-- pv_equiv track=rewrite | github.com/virt-manager/virt-manager | virtinst/devices/disk.py | target_to_num
-- ===== SOURCE A (Python) =====
-- def target_to_num(tgt):
--     """
--     Convert disk /dev number (like hda, hdb, hdaa, etc.) to an index
--     """
--     num = 0
--     k = 0
--     if tgt[0] == 'x':
--         # This case is here for 'xvda'
--         tgt = tgt[1:]
--     for i, c in enumerate(reversed(tgt[2:])):
--         if i != 0:
--             k = 1
--         num += (ord(c) - ord('a') + k) * (26 ** i)
--     return num
-- ===== SOURCE B (Python) =====
-- def target_to_num(tgt):
--     if tgt[0] == 'x':
--         tgt = tgt[1:]
--     s = tgt[2:]
--     num = 0
--     for c in s[:-1]:
--         num = num * 26 + (ord(c) - ord('a') + 1)
--     if s:
--         num = num * 26 + (ord(s[-1]) - ord('a'))
--     return num
-- ===== Notes on version B (the rewrite author's own statement) =====
-- stated objective: faster
-- what changed: Replaces the reversed enumerate loop with explicit 26**i powers and the k flag by a forward Horner pass: +1 digits over s[:-1] via num = num*26 + digit, then the last character with offset 0.
import Mathlib
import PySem

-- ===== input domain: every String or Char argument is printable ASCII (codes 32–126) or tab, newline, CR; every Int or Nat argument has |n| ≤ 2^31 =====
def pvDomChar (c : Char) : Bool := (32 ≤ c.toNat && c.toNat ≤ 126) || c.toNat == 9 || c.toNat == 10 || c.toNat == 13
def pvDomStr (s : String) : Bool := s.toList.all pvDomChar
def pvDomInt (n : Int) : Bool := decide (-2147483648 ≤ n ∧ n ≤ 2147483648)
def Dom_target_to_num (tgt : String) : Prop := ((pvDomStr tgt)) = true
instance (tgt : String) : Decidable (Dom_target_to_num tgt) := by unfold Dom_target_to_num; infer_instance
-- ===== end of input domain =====

-- B is the same index computation written as a forward Horner pass instead of a reversed loop with explicit 26^i powers and a k flag.

-- ===== PORT A =====
-- loop 'for i, c in enumerate(reversed(tgt[2:]))' with state num, k and the running index i
def targetToNumLoopA : List Char → Int → Int → Nat → Int
  | [], num, _, _ => num
  | c :: rest, num, k, i =>
      let k' := if i ≠ 0 then 1 else k
      targetToNumLoopA rest (num + ((c.toNat : Int) - 97 + k') * 26 ^ i) k' (i + 1)

def target_to_num (tgt : String) : Int :=
  let t := tgt.toList
  -- 'tgt[0]' raises IndexError on the empty string: excluded by Pre_target_to_num
  let t := if t.head? = some 'x' then t.drop 1 else t
  targetToNumLoopA (t.drop 2).reverse 0 0 0

-- ===== PORT B =====
def target_to_num_alt (tgt : String) : Int :=
  let t := tgt.toList
  let t := if t.head? = some 'x' then t.drop 1 else t
  let s := t.drop 2
  let num := s.dropLast.foldl (fun n c => n * 26 + ((c.toNat : Int) - 97 + 1)) 0
  match s.getLast? with
  | none => num
  | some c => num * 26 + ((c.toNat : Int) - 97)

-- ===== PRECONDITION & SPEC =====
-- Pre_ excludes only the empty string, on which A raises IndexError at tgt[0] (B raises there too).
def Pre_target_to_num (tgt : String) : Prop := tgt.toList ≠ []
instance (tgt : String) : Decidable (Pre_target_to_num tgt) := by unfold Pre_target_to_num; infer_instance
def pvWitness_target_to_num : String := "hdaa"

def Spec_target_to_num (tgt : String) (out : Int) : Prop := out = target_to_num_alt tgt
instance (tgt : String) (out : Int) : Decidable (Spec_target_to_num tgt out) := by unfold Spec_target_to_num; infer_instance

-- ===== CLAIM (what is proved, stated in full; the proofs are below) =====
def Claim_equal_target_to_num : Prop := ∀ (tgt : String), Dom_target_to_num tgt → Pre_target_to_num tgt → Spec_target_to_num tgt (target_to_num tgt)

-- ===== LEMMAS AND PROOFS =====

-- sum with every digit offset by +1, starting at power i
def sumS : List Char → Nat → Int
  | [], _ => 0
  | c :: r, i => ((c.toNat : Int) - 97 + 1) * 26 ^ i + sumS r (i + 1)

theorem targetToNumLoopA_one (l : List Char) (num : Int) (i : Nat) :
    targetToNumLoopA l num 1 i = num + sumS l i := by
  induction l generalizing num i with
  | nil => simp [targetToNumLoopA, sumS]
  | cons c r ih =>
    simp only [targetToNumLoopA, sumS]
    split <;> (rw [ih]; ring)

theorem sumS_succ (l : List Char) (i : Nat) :
    sumS l (i + 1) = 26 * sumS l i := by
  induction l generalizing i with
  | nil => simp [sumS]
  | cons c r ih =>
    simp only [sumS, ih, pow_succ]
    ring

theorem sumS_append_singleton (l : List Char) (c : Char) (i : Nat) :
    sumS (l ++ [c]) i = sumS l i + ((c.toNat : Int) - 97 + 1) * 26 ^ (i + l.length) := by
  induction l generalizing i with
  | nil => simp [sumS]
  | cons d r ih =>
    simp only [List.cons_append, sumS, ih, List.length_cons]
    ring_nf

theorem foldl_horner (l : List Char) (a : Int) :
    l.foldl (fun n c => n * 26 + ((c.toNat : Int) - 97 + 1)) a
      = a * 26 ^ l.length + sumS l.reverse 0 := by
  induction l generalizing a with
  | nil => simp [sumS]
  | cons c r ih =>
    simp only [List.foldl_cons, ih, List.reverse_cons, sumS_append_singleton,
      List.length_reverse, List.length_cons, pow_succ]
    ring

theorem loopA_pos (l : List Char) (num k : Int) (i : Nat) :
    targetToNumLoopA l num k (i + 1) = num + sumS l (i + 1) := by
  cases l with
  | nil => simp [targetToNumLoopA, sumS]
  | cons c r =>
    simp only [targetToNumLoopA, sumS]
    rw [if_pos (by omega), targetToNumLoopA_one]
    ring

theorem loops_agree (s : List Char) :
    targetToNumLoopA s.reverse 0 0 0 =
      (match s.getLast? with
       | none => s.dropLast.foldl (fun n c => n * 26 + ((c.toNat : Int) - 97 + 1)) 0
       | some c => s.dropLast.foldl (fun n c => n * 26 + ((c.toNat : Int) - 97 + 1)) 0 * 26
            + ((c.toNat : Int) - 97)) := by
  cases h : s.getLast? with
  | none =>
    have : s = [] := List.getLast?_eq_none_iff.mp h
    subst this
    simp [targetToNumLoopA]
  | some c =>
    have hne : s ≠ [] := by rintro rfl; simp at h
    have hs : s = s.dropLast ++ [c] := by
      conv_lhs => rw [← List.dropLast_append_getLast hne]
      rw [List.getLast?_eq_some_getLast hne, Option.some.injEq] at h
      rw [h]
    conv_lhs => rw [hs]
    rw [List.reverse_append, List.reverse_singleton, List.singleton_append]
    show targetToNumLoopA (c :: s.dropLast.reverse) 0 0 0 = _
    rw [show targetToNumLoopA (c :: s.dropLast.reverse) 0 0 0
        = targetToNumLoopA s.dropLast.reverse (0 + ((c.toNat : Int) - 97 + 0) * 26 ^ 0) 0 (0 + 1) from by
      simp [targetToNumLoopA]]
    rw [loopA_pos, sumS_succ, foldl_horner]
    simp only [List.reverse_reverse]
    ring

-- ===== VERDICT (by name: the statement is the Claim_ definition above) =====
theorem target_to_num_spec : Claim_equal_target_to_num := by
  intro tgt _ _
  unfold Spec_target_to_num target_to_num target_to_num_alt
  exact loops_agree _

_Task_.
Copy each line of the data that contains the word "instance", leaving the other lines out.

_Response to this task_.
instance (tgt : String) : Decidable (Dom_target_to_num tgt) := by unfold Dom_target_to_num; infer_instance
instance (tgt : String) : Decidable (Pre_target_to_num tgt) := by unfold Pre_target_to_num; infer_instance
instance (tgt : String) (out : Int) : Decidable (Spec_target_to_num tgt out) := by unfold Spec_target_to_num; infer_instance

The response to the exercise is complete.